Intentaba consolarme, o tal vez exculparme, preguntándome qué sería de Blanca ahora si esa noche no hubiéramos intervenido. Me decía a mí misma que él iba a matarla, que iba a matarla cuando yo no pudiera hacer nada, que iba a matarme, que lo hubiera hecho si no hubieran intervenido. Aun así, yo no quería matarle cuando me dejé llevar por la rabia. ¿Quería? Tal vez quisiera, en el fondo. En ese momento no supe si él iba a morir de todas formas, si acaso el trabajo de mis amigos había dejado en cero su esperanza de vida antes de que yo decidiera acercarme después. No supe entonces si él podía haber sobrevivido de no ser por mí, y nunca lo sabré. Cualquier excusa que me empeñe en ponerme a mí misma no es más que una inmadura forma de ignorar, de esconder ante mi conciencia, que ya sea directa o indirectamente, total o parcialmente, con intención o sin ella, he matado a un hombre.
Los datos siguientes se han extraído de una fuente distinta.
-- pv_equiv track=rewrite | github.com/gsaukov/python-machine | core/interviewquest/non_repeating.py | non_repeating2
-- ===== SOURCE A (Python) =====
-- def non_repeating2(s):
--     s = s.replace(' ', '').lower()
--
--     char_count = {}
--     for c in s:
--         if c in char_count:
--             char_count[c] += 1
--         else:
--             char_count[c] = 1
--
--     all_uniques = []
--     y = sorted(char_count.items(), key=lambda x: x[1])
--
--     for item in y:
--         if item[1] == y[0][1]:
--             all_uniques.append(item)
--
--     return all_uniques
-- ===== SOURCE B (Python) =====
-- def non_repeating2(s):
--     s = s.replace(' ', '').lower()
--     chars = list(s)
--
--     seen = []
--     for c in chars:
--         if c not in seen:
--             seen.append(c)
--
--     if not seen:
--         return []
--     m = min(chars.count(c) for c in seen)
--     return [(c, m) for c in seen if chars.count(c) == m]
-- ===== Notes on version B (the rewrite author's own statement) =====
-- stated objective: alternative
-- what changed: Drops A's count dictionary and its sort entirely: B keeps only a first-occurrence dedup list of the characters, computes each character's frequency with list.count, takes the minimum, and emits the minimum-frequency characters in first-occurrence order.
import Mathlib
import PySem

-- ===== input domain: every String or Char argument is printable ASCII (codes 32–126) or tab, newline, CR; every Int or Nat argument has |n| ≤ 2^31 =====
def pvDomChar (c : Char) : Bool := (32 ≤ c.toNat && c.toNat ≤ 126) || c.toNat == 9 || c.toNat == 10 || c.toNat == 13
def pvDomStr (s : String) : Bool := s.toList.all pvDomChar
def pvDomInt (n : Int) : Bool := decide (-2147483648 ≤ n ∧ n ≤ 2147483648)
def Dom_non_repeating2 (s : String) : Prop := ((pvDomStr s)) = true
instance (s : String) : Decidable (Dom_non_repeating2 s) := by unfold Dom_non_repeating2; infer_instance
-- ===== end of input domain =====

-- B (alternative): no count dictionary and no sort — a first-occurrence dedup list of the
-- characters, per-character frequencies via list.count, min, and one filter.

-- ===== PORT A =====
def non_repeating2 (s : String) : List (String × Int) :=
  -- s = s.replace(' ', '').lower()
  let cs : List Char := PySem.Chars.lower (PySem.Chars.replace s.toList [' '] [])
  -- for c in s: if c in char_count: char_count[c] += 1 else: char_count[c] = 1
  let cc : PySem.Dict String Int := cs.foldl (fun d c =>
    if d.contains (String.singleton c) then
      d.insert (String.singleton c) (d.getD (String.singleton c) 0 + 1)
    else
      d.insert (String.singleton c) 1) PySem.Dict.empty
  -- y = sorted(char_count.items(), key=lambda x: x[1])
  let y := PySem.List.sorted cc.items (fun x => x.2) false
  -- for item in y: if item[1] == y[0][1]: all_uniques.append(item)   (y[0] only read when y ≠ [])
  match y with
  | [] => []
  | h :: t => (h :: t).foldl (fun acc item => if item.2 = h.2 then acc ++ [item] else acc) []

-- ===== PORT B =====
def non_repeating2_alt (s : String) : List (String × Int) :=
  let cs : List Char := PySem.Chars.lower (PySem.Chars.replace s.toList [' '] [])
  -- for c in chars: if c not in seen: seen.append(c)
  let seen : List Char := cs.foldl (fun acc c => if acc.contains c then acc else acc ++ [c]) []
  -- if not seen: return [] ; m = min(chars.count(c) for c in seen) ; filter seen, pair with m
  match PySem.List.min? (seen.map (fun c => (cs.count c : Int))) (fun v => v) with
  | none => []
  | some m => (seen.filter (fun c => (cs.count c : Int) == m)).map (fun c => (String.singleton c, m))

-- ===== PRECONDITION & SPEC =====
def Spec_non_repeating2 (s : String) (out : List (String × Int)) : Prop := out = non_repeating2_alt s
instance (s : String) (out : List (String × Int)) : Decidable (Spec_non_repeating2 s out) := by unfold Spec_non_repeating2; infer_instance

-- ===== CLAIM (what is proved, stated in full; the proofs are below) =====
def Claim_equal_non_repeating2 : Prop := ∀ (s : String), Dom_non_repeating2 s → Spec_non_repeating2 s (non_repeating2 s)

-- ===== LEMMAS AND PROOFS =====

-- A's two counting branches are one insert: when the key is absent, getD gives the default 0.
theorem pv_step_eq (d : PySem.Dict String Int) (c : Char) :
    (if d.contains (String.singleton c) then
      d.insert (String.singleton c) (d.getD (String.singleton c) 0 + 1)
    else
      d.insert (String.singleton c) 1)
    = d.insert (String.singleton c) (d.getD (String.singleton c) 0 + 1) := by
  by_cases h : d.contains (String.singleton c) = true
  · simp [h]
  · simp only [Bool.not_eq_true] at h
    simp [h, PySem.Dict.getD_of_not_contains _ _ h]

-- ordered dedup commutes with an injective map
theorem pv_ofList_map (f : Char → String) (hf : Function.Injective f) (xs : List Char) :
    PySem.Set.ofList (xs.map f) = (PySem.Set.ofList xs).map f := by
  induction xs using List.reverseRecOn with
  | nil => rfl
  | append_singleton l x ih =>
    rw [List.map_append, List.map_singleton, PySem.Set.ofList_append_singleton,
      PySem.Set.ofList_append_singleton, ih, PySem.Set.add_eq_ite, PySem.Set.add_eq_ite]
    by_cases hx : x ∈ PySem.Set.ofList l
    · simp [hx, List.mem_map_of_mem]
    · have : f x ∉ (PySem.Set.ofList l).map f := by
        intro hm
        rcases List.mem_map.mp hm with ⟨y, hy, hxy⟩
        exact hx (hf hxy ▸ hy)
      simp [hx, this]

-- inserting an element that fails the filter does not change the filtered list
theorem pv_filter_insertBy_of_neg {α : Type} (P : α → Bool) (bef : α → α → Bool)
    (x : α) (ys : List α) (hx : P x = false) :
    (PySem.List.insertBy bef x ys).filter P = ys.filter P := by
  induction ys with
  | nil => simp [PySem.List.insertBy, hx]
  | cons y t ih =>
    simp only [PySem.List.insertBy]
    split
    · simp [hx]
    · cases hy : P y <;> simp [hy, ih]

-- inserting a minimal-key element into a key-sorted list of ≥-m keys puts it after all kept elements
theorem pv_filter_insertBy_of_min (m : Int) (x : String × Int) (ys : List (String × Int))
    (hx : x.2 = m)
    (hpair : ys.Pairwise (fun a b => a.2 ≤ b.2))
    (hmin : ∀ y ∈ ys, m ≤ y.2) :
    (PySem.List.insertBy (fun a b => decide (a.2 < b.2)) x ys).filter (fun p => p.2 == m)
      = ys.filter (fun p => p.2 == m) ++ [x] := by
  induction ys with
  | nil => simp [PySem.List.insertBy, hx]
  | cons y t ih =>
    simp only [PySem.List.insertBy]
    rcases List.pairwise_cons.mp hpair with ⟨hyt, hpt⟩
    split
    · rename_i hlt
      simp only [decide_eq_true_eq] at hlt
      have hy : (y.2 == m) = false := by simp; omega
      have ht : t.filter (fun p => p.2 == m) = [] := by
        rw [List.filter_eq_nil_iff]
        intro a ha
        have := hyt a ha
        simp; omega
      simp [hx, hy, ht]
    · have hrec := ih hpt (fun y hy => hmin y (List.mem_cons_of_mem _ hy))
      cases hy : (y.2 == m) <;> simp [hy, hrec]

-- filtering the minimal key out of the stable sort equals filtering the original list
theorem pv_filter_min_sorted (l : List (String × Int)) (m : Int)
    (hmin : ∀ y ∈ l, m ≤ y.2) :
    (PySem.List.sorted l (fun x => x.2) false).filter (fun p => p.2 == m)
      = l.filter (fun p => p.2 == m) := by
  induction l using List.reverseRecOn with
  | nil =>
    rw [(PySem.List.sorted_eq_nil_iff _ _ _).mpr rfl]
  | append_singleton l x ih =>
    have hstep : PySem.List.sorted (l ++ [x]) (fun p => p.2) false
        = PySem.List.insertBy (fun a b => decide (a.2 < b.2)) x
            (PySem.List.sorted l (fun p => p.2) false) := by
      rw [PySem.List.sorted_eq_foldl_insertBy, PySem.List.sorted_eq_foldl_insertBy,
        List.foldl_append]
      rfl
    have hmin' : ∀ y ∈ l, m ≤ y.2 := fun y hy => hmin y (List.mem_append_left _ hy)
    have ih' := ih hmin'
    by_cases hx : x.2 = m
    · rw [hstep, pv_filter_insertBy_of_min m x _ hx
        (PySem.List.sorted_pairwise l (fun p => p.2))
        (fun y hy => hmin' y ((PySem.List.mem_sorted l _ false y).mp hy)), ih',
        List.filter_append]
      simp [hx]
    · have hxb : (x.2 == m) = false := by simpa using hx
      rw [hstep, pv_filter_insertBy_of_neg (fun p : String × Int => p.2 == m)
        (fun a b => decide (a.2 < b.2)) x (PySem.List.sorted l (fun p => p.2) false) hxb,
        ih', List.filter_append]
      simp [hxb]

-- A's sort-head-then-rescan equals min-then-filter, for any item list
theorem pv_core (l : List (String × Int)) :
    (match PySem.List.sorted l (fun x => x.2) false with
     | [] => ([] : List (String × Int))
     | h :: t => (h :: t).foldl (fun acc (item : String × Int) => if item.2 = h.2 then acc ++ [item] else acc) [])
    = match PySem.List.min? (l.map Prod.snd) (fun v => v) with
      | none => []
      | some m => l.filter (fun item => item.2 == m) := by
  cases hs : PySem.List.sorted l (fun x => x.2) false with
  | nil =>
    have hl : l = [] := (PySem.List.sorted_eq_nil_iff l _ false).mp hs
    subst hl
    simp [PySem.List.min?]
  | cons h t =>
    have hl : l ≠ [] := by
      intro h0; subst h0
      rw [(PySem.List.sorted_eq_nil_iff _ _ _).mpr rfl] at hs
      cases hs
    cases hm : PySem.List.min? (l.map Prod.snd) (fun v => v) with
    | none =>
      exact absurd (List.map_eq_nil_iff.mp ((PySem.List.min?_eq_none_iff _ _).mp hm)) hl
    | some m =>
      have h1 : ∀ v ∈ l.map Prod.snd, m ≤ v := PySem.List.min?_isMin hm
      have h2 : ∀ y ∈ l, h.2 ≤ y.2 := PySem.List.key_head_sorted_le l _ hs
      have hhl : h ∈ l := (PySem.List.mem_sorted l _ false h).mp (hs ▸ List.mem_cons_self)
      rcases List.mem_map.mp (PySem.List.min?_mem hm) with ⟨p, hpl, hpm⟩
      have heq : m = h.2 := le_antisymm
        (h1 h.2 (List.mem_map.mpr ⟨h, hhl, rfl⟩)) (hpm ▸ h2 p hpl)
      have hfold := PySem.List.foldl_append_ite_eq_filter (fun p : String × Int => p.2 = h.2) (h :: t) []
      dsimp only
      rw [hfold, List.nil_append, ← hs, heq]
      exact pv_filter_min_sorted l h.2 (heq ▸ fun y hy => h1 y.2 (List.mem_map.mpr ⟨y, hy, rfl⟩))

-- filtering the pair list by its count component is mapping the filtered character list
theorem pv_filter_map (seen : List Char) (cnt : Char → Int) (m : Int) :
    (seen.map (fun c => (String.singleton c, cnt c))).filter (fun p => p.2 == m)
      = (seen.filter (fun c => cnt c == m)).map (fun c => (String.singleton c, m)) := by
  induction seen with
  | nil => rfl
  | cons c t ih =>
    simp only [List.map_cons, List.filter_cons]
    cases hc : (cnt c == m) with
    | false => simpa [hc] using ih
    | true =>
      have : cnt c = m := by simpa using hc
      simp [this, ih]

-- ===== VERDICT (by name: the statement is the Claim_ definition above) =====
theorem non_repeating2_spec : Claim_equal_non_repeating2 := by
  intro s _
  unfold Spec_non_repeating2 non_repeating2 non_repeating2_alt
  set cs : List Char := PySem.Chars.lower (PySem.Chars.replace s.toList [' '] []) with hcs
  -- A's counting loop is the Counter of the singletonised characters
  have hsteps : cs.foldl (fun (d : PySem.Dict String Int) (c : Char) =>
      if d.contains (String.singleton c) then
        d.insert (String.singleton c) (d.getD (String.singleton c) 0 + 1)
      else
        d.insert (String.singleton c) 1) PySem.Dict.empty
      = PySem.Dict.counter (cs.map String.singleton) := by
    rw [← PySem.Dict.foldl_insert_getD_add_one_eq_counter, List.foldl_map]
    congr 1
    funext d c
    exact pv_step_eq d c
  -- B's dedup loop is ordered dedup
  have hseen : cs.foldl (fun acc c => if acc.contains c then acc else acc ++ [c]) ([] : List Char)
      = PySem.Set.ofList cs := by
    rw [← PySem.Set.update_empty]
    rfl
  have hinj : Function.Injective String.singleton := by
    intro a b hab
    have : (String.singleton a).toList = (String.singleton b).toList := by rw [hab]
    simpa [String.singleton] using this
  -- the Counter's items are B's dedup list, paired with B's counts
  have hitems : (PySem.Dict.counter (cs.map String.singleton)).items
      = (PySem.Set.ofList cs).map (fun c => (String.singleton c, (cs.count c : Int))) := by
    rw [PySem.Dict.items_counter, pv_ofList_map _ hinj, List.map_map]
    congr 1
    funext c
    simp [List.count_map_of_injective _ _ hinj]
  simp only [hsteps, hseen, hitems]
  rw [pv_core]
  rw [List.map_map]
  have hmaps : ((fun p : String × Int => p.2) ∘ fun c => (String.singleton c, (cs.count c : Int)))
      = fun c => (cs.count c : Int) := rfl
  rw [hmaps]
  cases hm : PySem.List.min? ((PySem.Set.ofList cs).map (fun c => (cs.count c : Int))) (fun v => v) with
  | none => rfl
  | some m => exact pv_filter_map (PySem.Set.ofList cs) (fun c => (cs.count c : Int)) m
Estoy vestida frente al espejo del baño cuando empiezo a escuchar ajetreo en el pasillo. Me lavo la cara enfrentándome después a mi reflejo y compruebo horrorizada que no me reconozco en él. Trato de ignorarlo (ignorarme) y lo mismo hago con el dolor que me taladra la cabeza, para bajar a desayunar.

Los grupos de alumnos que me rodean pasan a un segundo plano en mi cabeza. Siento como si mis pensamientos hablaran más fuerte que todos ellos, y estoy masticando perezosamente cuando me fijo en que todos excepto Blanca nos encontramos en el comedor. Como si esa observación hubiera activado algún mecanismo del destino, ella hace acto de presencia y se dirige a la mesa donde se encuentra Elena. Sin saber por qué, algo se me retuerce dentro al verla. Me gustaría acercarme y preguntarle cómo está, pero advierto en su mirada, en su sonrisa exagerada al hablar, que estar con gente no es lo que más le apetece en ese momento.

Antes de dejar que abandonemos el comedor, ambas profesoras nos retienen en la puerta para comunicarnos que han decidido (ha decidido Elena, por lo que puede deducirse de la cara de Blanca) pasar la mañana en la piscina, por petición recurrente, y hablando en plata, cansina, de los alumnos. Éstos acogen la noticia con una ovación y, en cuanto se ven liberados, no pierden un segundo en correr a sus apartamentos para prepararse. Yo pienso con cierto fastidio en que hayamos tenido que levantarnos tan pronto para eso.

Con paso parsimonioso, me acerco a Blanca y Elena, que conversan en voz baja. La de historia me saluda con una amplia sonrisa, la de arte me mira largamente y me sonríe en silencio cuando yo lo hago.

– Parece que la piscina les emociona más que las ruinas romanas –comenta Elena como si fuera algo totalmente incomprensible pero sin ningún remedio.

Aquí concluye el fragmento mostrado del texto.